For this analysis, we’re only interested in water.
Looking at these results, we need to filter the results down to “Water” as the media, “Total” for the sample fraction, and we want to exclude any quality control results. For your individual analysis, there might be other decisions you need to make. It’s important to take a look at this raw data early in your workflow to make sure you are looking at the right things.
We’ll use the dplyr package for some general
cleanup:
library(dplyr)
total_nitrogen_water <- nitrogen %>%
filter(ActivityMediaName == "Water",
ResultSampleFractionText == "Total",
!ActivityTypeCode %in% c("Quality Control Sample-Reference Sample",
"Quality Control Sample-Field Replicate"))We’ve taken our data down to 454 rows. Let’s look at a few more columns:
unique(total_nitrogen_water$ResultMeasure.MeasureUnitCode)## [1] "mg/l as N"
unique(total_nitrogen_water$ResultDetectionConditionText)## [1] NA
unique(total_nitrogen_water$HydrologicEvent)## [1] "Routine sample" "Hurricane"
## [3] "Not Determined (historical)" "Drought"
## [5] "Storm" "Snowmelt"
## [7] "Dambreak"
unique(total_nitrogen_water$HydrologicCondition)## [1] "Not determined" "Stable, high stage" "Stable, normal stage"
## [4] "Stable, low stage" "Rising stage" "Peak stage"
## [7] "Falling stage"
In this example, we have 1 reported measurement unit and no detection
condition text. I would guess for most EGRET type analysis,
this would be fine. However, maybe you decide you don’t want the
“Hurricane” data or “Dambreak”. These are the kinds of things you’ll
need to consider at the beginning of analysis.

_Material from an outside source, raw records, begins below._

-- pv_equiv track=rewrite | github.com/altarim992/CS112-Spring2012 | hw10/rects.py | poly_in_rect
-- ===== SOURCE A (Python) =====
-- def poly_in_rect(poly, rect):
--     in_rect = True
--     xlist = []
--     ylist = []
--     for x, y in poly:
--         xlist.append(x)
--         ylist.append(y)
--     for xval in xlist:
--         if xval < rect[0]:
--             in_rect = False
--         elif xval > (rect[2] + rect[0]):
--             in_rect = False
--     for yval in ylist:
--         if yval < rect[1]:
--             in_rect = False
--         elif yval > (rect[3] + rect[1]):
--             in_rect = False
--     if in_rect == False:
--         return False
--     else:
--         return True
-- ===== SOURCE B (Python) =====
-- def poly_in_rect(poly, rect):
--     x0, y0, w, h = rect[0], rect[1], rect[2], rect[3]
--     return all(x0 <= x <= x0 + w and y0 <= y <= y0 + h for x, y in poly)
-- ===== Notes on version B (the rewrite author's own statement) =====
-- stated objective: simpler
-- what changed: Replaced the three sequential passes (build xlist/ylist, then scan each with an in_rect flag) by one short-circuiting all() over poly checking both bounds per point.
import Mathlib
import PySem

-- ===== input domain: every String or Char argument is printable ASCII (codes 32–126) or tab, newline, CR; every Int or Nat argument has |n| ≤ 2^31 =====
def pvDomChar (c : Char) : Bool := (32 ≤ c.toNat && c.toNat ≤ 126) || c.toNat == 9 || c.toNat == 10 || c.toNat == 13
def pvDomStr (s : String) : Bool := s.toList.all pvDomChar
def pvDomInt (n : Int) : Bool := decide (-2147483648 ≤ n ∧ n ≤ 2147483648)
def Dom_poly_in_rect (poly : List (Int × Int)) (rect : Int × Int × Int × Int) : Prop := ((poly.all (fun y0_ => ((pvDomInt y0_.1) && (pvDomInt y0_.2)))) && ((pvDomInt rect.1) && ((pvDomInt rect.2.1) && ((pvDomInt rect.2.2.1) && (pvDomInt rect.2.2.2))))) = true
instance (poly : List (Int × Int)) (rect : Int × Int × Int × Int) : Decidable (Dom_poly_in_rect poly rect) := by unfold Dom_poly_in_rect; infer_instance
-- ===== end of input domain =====

-- B replaces A's three full passes (collect xs/ys, then flag-scan each) by one all() pass checking both bounds per point: simpler, same cost.
-- ===== PORT A =====
def poly_in_rect (poly : List (Int × Int)) (rect : Int × Int × Int × Int) : Bool :=
  -- in_rect = True; xlist = []; ylist = []; for x, y in poly: append
  let lists := poly.foldl (fun (acc : List Int × List Int) xy =>
    (acc.1 ++ [xy.1], acc.2 ++ [xy.2])) ([], [])
  let xlist := lists.1
  let ylist := lists.2
  -- for xval in xlist: …
  let in_rect := xlist.foldl (fun b xval =>
    if xval < rect.1 then false
    else if xval > (rect.2.2.1 + rect.1) then false
    else b) true
  -- for yval in ylist: …
  let in_rect := ylist.foldl (fun b yval =>
    if yval < rect.2.1 then false
    else if yval > (rect.2.2.2 + rect.2.1) then false
    else b) in_rect
  if in_rect = false then false else true

-- ===== PORT B =====
def poly_in_rect_alt (poly : List (Int × Int)) (rect : Int × Int × Int × Int) : Bool :=
  let x0 := rect.1; let y0 := rect.2.1; let w := rect.2.2.1; let h := rect.2.2.2
  poly.all (fun xy => decide (x0 ≤ xy.1 ∧ xy.1 ≤ x0 + w) && decide (y0 ≤ xy.2 ∧ xy.2 ≤ y0 + h))

-- ===== PRECONDITION & SPEC =====
def Spec_poly_in_rect (poly : List (Int × Int)) (rect : Int × Int × Int × Int) (out : Bool) : Prop := out = poly_in_rect_alt poly rect
instance (poly : List (Int × Int)) (rect : Int × Int × Int × Int) (out : Bool) : Decidable (Spec_poly_in_rect poly rect out) := by unfold Spec_poly_in_rect; infer_instance

-- ===== CLAIM (what is proved, stated in full; the proofs are below) =====
def Claim_equal_poly_in_rect : Prop := ∀ (poly : List (Int × Int)) (rect : Int × Int × Int × Int), Dom_poly_in_rect poly rect → Spec_poly_in_rect poly rect (poly_in_rect poly rect)

-- ===== LEMMAS AND PROOFS =====

-- ===== VERDICT (by name: the statement is the Claim_ definition above) =====
-- The flag-setting scan equals "b && every element in bounds".
theorem pv_fold_flag (lo hi : Int) (l : List Int) (b : Bool) :
    l.foldl (fun b v => if v < lo then false else if v > hi then false else b) b
      = (b && l.all (fun v => decide (lo ≤ v ∧ v ≤ hi))) := by
  induction l generalizing b with
  | nil => simp
  | cons v t ih =>
    simp only [List.foldl_cons, List.all_cons, ih]
    by_cases h1 : v < lo
    · have : (decide (lo ≤ v ∧ v ≤ hi)) = false := by simp; omega
      simp [h1, this]
    · by_cases h2 : v > hi
      · have : (decide (lo ≤ v ∧ v ≤ hi)) = false := by simp; omega
        simp [h1, h2, this]
      · have : (decide (lo ≤ v ∧ v ≤ hi)) = true := by simp; omega
        simp [h1, h2, this]

theorem pv_lists (poly : List (Int × Int)) :
    poly.foldl (fun (acc : List Int × List Int) xy =>
      (acc.1 ++ [xy.1], acc.2 ++ [xy.2])) ([], [])
      = (poly.map Prod.fst, poly.map Prod.snd) := by
  have h : ∀ (a1 a2 : List Int),
      poly.foldl (fun (acc : List Int × List Int) xy =>
        (acc.1 ++ [xy.1], acc.2 ++ [xy.2])) (a1, a2)
        = (a1 ++ poly.map Prod.fst, a2 ++ poly.map Prod.snd) := by
    induction poly with
    | nil => simp
    | cons p t ih => intro a1 a2; simp [ih]
  simpa using h [] []

theorem pv_all_split (l : List (Int × Int)) (px py : Int → Bool) :
    ((l.map Prod.fst).all px && (l.map Prod.snd).all py)
      = l.all (fun xy => px xy.1 && py xy.2) := by
  induction l with
  | nil => simp
  | cons p t ih =>
    simp only [List.map_cons, List.all_cons, ← ih]
    cases px p.1 <;> cases py p.2 <;>
      simp [Bool.and_comm, Bool.and_left_comm]

theorem poly_in_rect_spec : Claim_equal_poly_in_rect := by
  intro poly rect _
  unfold Spec_poly_in_rect poly_in_rect poly_in_rect_alt
  simp only [pv_lists, pv_fold_flag, Bool.true_and, pv_all_split]
  rw [Int.add_comm rect.2.2.1 rect.1, Int.add_comm rect.2.2.2 rect.2.1]
  split <;> simp_all
  rename_i h
  intro a b hab
  have := h a b hab
  tauto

So now we need to convert the WQP output into a Sample
data frame. There are 3 steps that are used in the
readWQPSample function. The first is
processQWData. This function tries to automate the
conversion process going from the WQP format to 3 simple columns:
dateTime, qualifier, and value.
processed_qw <- processQWData(total_nitrogen_water)The “qualifier” column will only come back with left-censored
indicators “<”. If your data has right or interval censored data, you
will need to determine how to flag those. It is a good idea to check the
output of processQWData to make sure the “qualifier” flag
seems to match the raw data. The function checks the column
ResultDetectionConditionText for any “non-detect” type text. It also
checks if the reported value is less than the reported detection limit.

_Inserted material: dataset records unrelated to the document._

-- pv_equiv track=rewrite | github.com/Ninni51/its-esercizi | Lezione_01/waaa.py | seconds_since_noon
-- ===== SOURCE A (Python) =====
-- def seconds_since_noon(hours:int, minutes:int, seconds:int) -> int:
--     hours = hours%12
--     minutes = minutes % 60
--     seconds = seconds % 60
--     while hours>0:
--         seconds = seconds+3600
--         hours-=1
--
--     while minutes>0:
--         seconds = seconds+60
--         minutes-=1
--
--     return seconds
-- ===== SOURCE B (Python) =====
-- def seconds_since_noon(hours: int, minutes: int, seconds: int) -> int:
--     # closed-form: no loops, direct arithmetic after the modulo reductions
--     return seconds % 60 + (hours % 12) * 3600 + (minutes % 60) * 60
-- ===== Notes on version B (the rewrite author's own statement) =====
-- stated objective: simpler
-- what changed: Replaces the two counting-down accumulation loops with one closed-form arithmetic expression after the modulo reductions.
import Mathlib
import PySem

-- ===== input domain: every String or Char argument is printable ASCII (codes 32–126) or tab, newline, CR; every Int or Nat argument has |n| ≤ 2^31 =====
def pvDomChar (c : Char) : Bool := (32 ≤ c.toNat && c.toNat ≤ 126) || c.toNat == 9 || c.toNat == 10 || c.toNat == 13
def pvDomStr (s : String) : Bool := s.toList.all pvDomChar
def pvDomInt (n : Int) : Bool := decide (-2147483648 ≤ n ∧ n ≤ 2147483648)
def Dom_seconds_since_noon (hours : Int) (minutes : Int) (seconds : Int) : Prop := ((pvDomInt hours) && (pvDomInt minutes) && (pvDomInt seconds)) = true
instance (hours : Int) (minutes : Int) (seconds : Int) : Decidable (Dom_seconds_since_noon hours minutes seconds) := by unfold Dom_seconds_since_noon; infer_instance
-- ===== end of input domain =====

-- B replaces A's two accumulation loops with one closed-form arithmetic expression (objective: simpler).

-- ===== PORT A =====
-- 'while c > 0: acc += step; c -= 1' as structural recursion on c
def pvWhileAdd (c : Int) (step : Int) (acc : Int) : Int :=
  if h : c > 0 then pvWhileAdd (c - 1) step (acc + step) else acc
termination_by c.toNat
decreasing_by omega

def seconds_since_noon (hours : Int) (minutes : Int) (seconds : Int) : Int :=
  let hours := PySem.Int.mod hours 12
  let minutes := PySem.Int.mod minutes 60
  let seconds := PySem.Int.mod seconds 60
  let seconds := pvWhileAdd hours 3600 seconds
  let seconds := pvWhileAdd minutes 60 seconds
  seconds

-- ===== PORT B =====
def seconds_since_noon_alt (hours : Int) (minutes : Int) (seconds : Int) : Int :=
  PySem.Int.mod seconds 60 + (PySem.Int.mod hours 12) * 3600 + (PySem.Int.mod minutes 60) * 60

-- ===== PRECONDITION & SPEC =====
def Spec_seconds_since_noon (hours : Int) (minutes : Int) (seconds : Int) (out : Int) : Prop := out = seconds_since_noon_alt hours minutes seconds
instance (hours : Int) (minutes : Int) (seconds : Int) (out : Int) : Decidable (Spec_seconds_since_noon hours minutes seconds out) := by unfold Spec_seconds_since_noon; infer_instance

-- ===== CLAIM (what is proved, stated in full; the proofs are below) =====
def Claim_equal_seconds_since_noon : Prop := ∀ (hours : Int) (minutes : Int) (seconds : Int), Dom_seconds_since_noon hours minutes seconds → Spec_seconds_since_noon hours minutes seconds (seconds_since_noon hours minutes seconds)

-- ===== LEMMAS AND PROOFS =====
theorem pvWhileAdd_eq (c : Int) (hc : 0 ≤ c) (step acc : Int) :
    pvWhileAdd c step acc = acc + c * step := by
  obtain ⟨n, rfl⟩ := Int.eq_ofNat_of_zero_le hc
  induction n generalizing acc with
  | zero => rw [pvWhileAdd]; simp
  | succ k ih =>
    rw [pvWhileAdd]
    rw [dif_pos (show ((k + 1 : ℕ) : Int) > 0 by exact_mod_cast Nat.succ_pos k)]
    rw [show ((k + 1 : ℕ) : Int) - 1 = (k : Int) by push_cast; ring]
    rw [ih _ (by positivity)]
    push_cast
    ring

-- ===== VERDICT (by name: the statement is the Claim_ definition above) =====
theorem seconds_since_noon_spec : Claim_equal_seconds_since_noon := by
  intro h m s _
  show seconds_since_noon h m s = seconds_since_noon_alt h m s
  unfold seconds_since_noon seconds_since_noon_alt
  dsimp only
  rw [pvWhileAdd_eq _ (PySem.Int.mod_nonneg h (by norm_num : (0:Int) < 12)),
      pvWhileAdd_eq _ (PySem.Int.mod_nonneg m (by norm_num : (0:Int) < 60))]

There are no required text fields in the WQP, so it is a good idea to
look for any unusual “ResultDetectionConditionText” output that may not
be flagged in the processQWData function.
The function compressData converts the qualifier column
to ConcLow/ConcHigh/Uncen that is require in EGRET.

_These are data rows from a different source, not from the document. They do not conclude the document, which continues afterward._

-- pv_equiv track=rewrite | github.com/ddeng00/neural_analysis | neural_analysis/utils.py | remove_patsy_subterms
-- ===== SOURCE A (Python) =====
-- from itertools import chain, combinations, groupby
-- from collections.abc import Iterable
--
-- def remove_patsy_subterms(terms: list[str]) -> list[str]:
--     """
--     Remove subterms from a list of Patsy terms.
--
--     Parameters
--     ----------
--     terms : list of str
--         List of Patsy terms to be processed.
--
--     Returns
--     -------
--     list of str
--         List of Patsy terms with subterms removed.
--     """
--
--     rem_terms, final_terms = list(terms), []
--     while len(rem_terms) > 0:
--         term = rem_terms[-1]
--         final_terms.append(term)
--         subterms = [":".join(subterm) for subterm in powerset(term.split(":"))]
--         rem_terms = [t for t in rem_terms if t not in subterms]
--     return final_terms[::-1]
--
-- def powerset(iterable: Iterable) -> Iterable:
--     "powerset([1,2,3]) --> () (1,) (2,) (3,) (1,2) (1,3) (2,3) (1,2,3)"
--     s = list(iterable)
--     return chain.from_iterable(combinations(s, r) for r in range(len(s) + 1))
-- ===== SOURCE B (Python) =====
-- def _is_subseq(a: list[str], b: list[str]) -> bool:
--     """True iff a is an (ordered) subsequence of b."""
--     it = iter(b)
--     return all(c in it for c in a)
--
--
-- def remove_patsy_subterms(terms: list[str]) -> list[str]:
--     """
--     Remove subterms from a list of Patsy terms.
--
--     A term is dropped iff some LATER term has it as a subterm (its ':'-join of
--     an ordered component subsequence).  Compute, per DISTINCT term t, theta(t) =
--     the last position of a term that t is a subterm of; then keep terms[i] iff
--     theta(terms[i]) <= i.  A proper subterm has strictly fewer components, so
--     after deduplication by a last-occurrence dict, subsequence tests are needed
--     only across different component counts (equal-component terms are equal).
--     """
--     n = len(terms)
--     last = {}                      # distinct term -> its last position
--     for i, t in enumerate(terms):
--         last[t] = i
--     comps = {t: t.split(":") for t in last}
--     by_len = {}                    # component count -> distinct terms with it
--     for u in last:
--         by_len.setdefault(len(comps[u]), []).append(u)
--     theta = {}
--     for t in last:
--         ct = comps[t]
--         # "" (the join of the empty subsequence) is a subterm of every term
--         th = n - 1 if t == "" else last[t]
--         for l, us in by_len.items():
--             if l > len(ct):
--                 for u in us:
--                     if last[u] > th and _is_subseq(ct, comps[u]):
--                         th = last[u]
--         theta[t] = th
--     return [t for i, t in enumerate(terms) if theta[t] <= i]
-- ===== Notes on version B (the rewrite author's own statement) =====
-- stated objective: faster
-- what changed: B replaces A's pop-from-the-end while loop (powerset of each kept term plus a full re-filter of the remaining list per kept term) by a last-occurrence dict over the distinct terms, a grouping of the distinct terms by component count, a per-distinct-term computation of the last position of a term it is a subterm of (ordered-subsequence tests run only across different component counts, since equal component lists mean equal terms), and one final pass keeping terms[i] iff that position is <= i.
import Mathlib
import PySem

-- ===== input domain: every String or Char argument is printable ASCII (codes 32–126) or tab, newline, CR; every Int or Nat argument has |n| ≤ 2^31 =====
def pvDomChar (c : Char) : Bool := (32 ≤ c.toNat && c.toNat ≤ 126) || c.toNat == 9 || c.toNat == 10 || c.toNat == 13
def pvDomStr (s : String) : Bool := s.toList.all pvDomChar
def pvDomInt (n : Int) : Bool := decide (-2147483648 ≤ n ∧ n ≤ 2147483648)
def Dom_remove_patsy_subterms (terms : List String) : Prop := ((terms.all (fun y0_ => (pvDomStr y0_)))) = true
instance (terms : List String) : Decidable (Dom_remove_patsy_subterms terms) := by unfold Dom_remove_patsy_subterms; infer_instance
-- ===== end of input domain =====

-- B drops A's pop-from-the-end while loop with powerset generation and repeated list
-- re-filtering: it deduplicates the terms into a last-occurrence dict, groups the distinct
-- terms by component count, computes per distinct term the last position of a term it is a
-- subterm of (ordered-subsequence tests across different component counts only), and keeps
-- terms[i] iff that position is <= i; objective: faster, same return value on every input.

-- shared helper: term.split(":")  (Python str.split with a non-empty separator never raises)
def splitColon (s : String) : List String := (PySem.Str.split? s ":").getD []

-- ===== PORT A =====
-- helper of A: powerset(iterable) = chain over r in range(len(s)+1) of combinations(s, r)
def powersetA (s : List String) : List (List String) :=
  (List.range (s.length + 1)).flatMap (fun r => PySem.List.combinations s r)

-- helper of A: [":".join(subterm) for subterm in powerset(term.split(":"))]
def subtermsOf (term : String) : List String :=
  (powersetA (splitColon term)).map (fun sub => PySem.Str.join ":" sub)

-- Support for the termination proof of A's while loop (the popped term is itself a
-- member of its own subterm list, so each filter pass strictly shrinks rem_terms).
-- mySplit is a clean structural model of PySem.Chars.splitOn with separator ":".
def mySplit : List Char → List (List Char)
  | [] => [[]]
  | c :: rest =>
    if c = ':' then [] :: mySplit rest
    else match mySplit rest with
      | [] => [[c]]
      | p :: ps => (c :: p) :: ps

def consHead (pre : List Char) : List (List Char) → List (List Char)
  | [] => [pre]
  | p :: ps => (pre ++ p) :: ps

theorem mySplit_ne_nil (l : List Char) : mySplit l ≠ [] := by
  cases l with
  | nil => simp [mySplit]
  | cons c rest =>
    simp only [mySplit]
    split
    · simp
    · split <;> simp

theorem consHead_nil_of_ne (t : List (List Char)) (h : t ≠ []) : consHead [] t = t := by
  cases t with
  | nil => exact absurd rfl h
  | cons p ps => simp [consHead]

theorem go_spec (l : List Char) : ∀ (fuel : Nat) (cur : List Char) (acc : List (List Char)),
    l.length < fuel →
    PySem.Chars.splitOn.go [':'] fuel l cur acc = acc.reverse ++ consHead cur.reverse (mySplit l) := by
  induction l with
  | nil =>
    intro fuel cur acc hf
    match fuel with
    | f + 1 => simp [PySem.Chars.splitOn.go, mySplit, consHead]
  | cons c rest ih =>
    intro fuel cur acc hf
    match fuel with
    | f + 1 =>
      have hrest : rest.length < f := by simp at hf; omega
      by_cases hc : c = ':'
      · subst hc
        have : PySem.Chars.splitOn.go [':'] (f+1) (':' :: rest) cur acc
            = PySem.Chars.splitOn.go [':'] f rest [] (cur.reverse :: acc) := by
          simp [PySem.Chars.splitOn.go, List.isPrefixOf]
        rw [this, ih f [] (cur.reverse :: acc) hrest]
        simp only [List.reverse_nil, consHead_nil_of_ne _ (mySplit_ne_nil rest)]
        simp [mySplit, consHead]
      · have : PySem.Chars.splitOn.go [':'] (f+1) (c :: rest) cur acc
            = PySem.Chars.splitOn.go [':'] f rest (c :: cur) acc := by
          simp [PySem.Chars.splitOn.go, List.isPrefixOf]
          intro h; exact absurd h.symm hc
        rw [this, ih f (c :: cur) acc hrest]
        obtain ⟨p, ps, hps⟩ : ∃ p ps, mySplit rest = p :: ps := by
          cases h : mySplit rest with
          | nil => exact absurd h (mySplit_ne_nil rest)
          | cons p ps => exact ⟨p, ps, rfl⟩
        simp [mySplit, hc, hps, consHead]

theorem splitOn_eq_mySplit (l : List Char) : PySem.Chars.splitOn l [':'] = mySplit l := by
  show PySem.Chars.splitOn.go [':'] (l.length + 1) l [] [] = mySplit l
  rw [go_spec l (l.length + 1) [] [] (by omega)]
  simp [consHead_nil_of_ne _ (mySplit_ne_nil l)]

theorem intercalate_cons_head (s p : List Char) (c : Char) (ps : List (List Char)) :
    List.intercalate s ((c :: p) :: ps) = c :: List.intercalate s (p :: ps) := by
  cases ps with
  | nil => simp [List.intercalate]
  | cons q ts => simp [List.intercalate, List.intersperse]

Finally, populateSampleColumns adds in the necessary date
columns:
compressedData <- compressData(processed_qw[c("dateTime",
"qualifier",
"value")],
verbose = FALSE)
Sample <- populateSampleColumns(compressedData)Classic workflows
The readNWISSample, readUserSample, and
readWQPSample functions are the classic ways to get water
quality data in an EGRET friendly format.
readUserSample
This has always been a valid option for getting independent water
quality data into EGRET. Users will need to generate a
delimited file. The separator can be anything, it is defined in the
“separator” argument. The file must be organized in a very strict way.
The first column must be the date column, the second column is the
remark code (which should use “<” for left-censored values), and the
third column is the value column.
filePath <- system.file("extdata", package="EGRET")
fileName <- 'ChoptankRiverNitrate.csv'
Sample <- readUserSample(filePath,
fileName,
separator = ";",
verbose = FALSE)readWQPSample
readWQPSample is a function that attempts to get water
quality data, and automatically format it in an
EGRET-friendly way. Generally it does a pretty good job.
However, the full set of raw data is not retained and some details on
the data may be lost.
Sample_All <- readWQPSample(siteNumber = 'WIDNR_WQX-10032762',
characteristicName = 'Specific conductance',
startDate = '',
endDate = '')Details described above in the recommended workflow sections should help you understand why starting with the original raw data is preferable. It takes a little more work to understand the data, but you also are more confident that you are analyizing the correct information.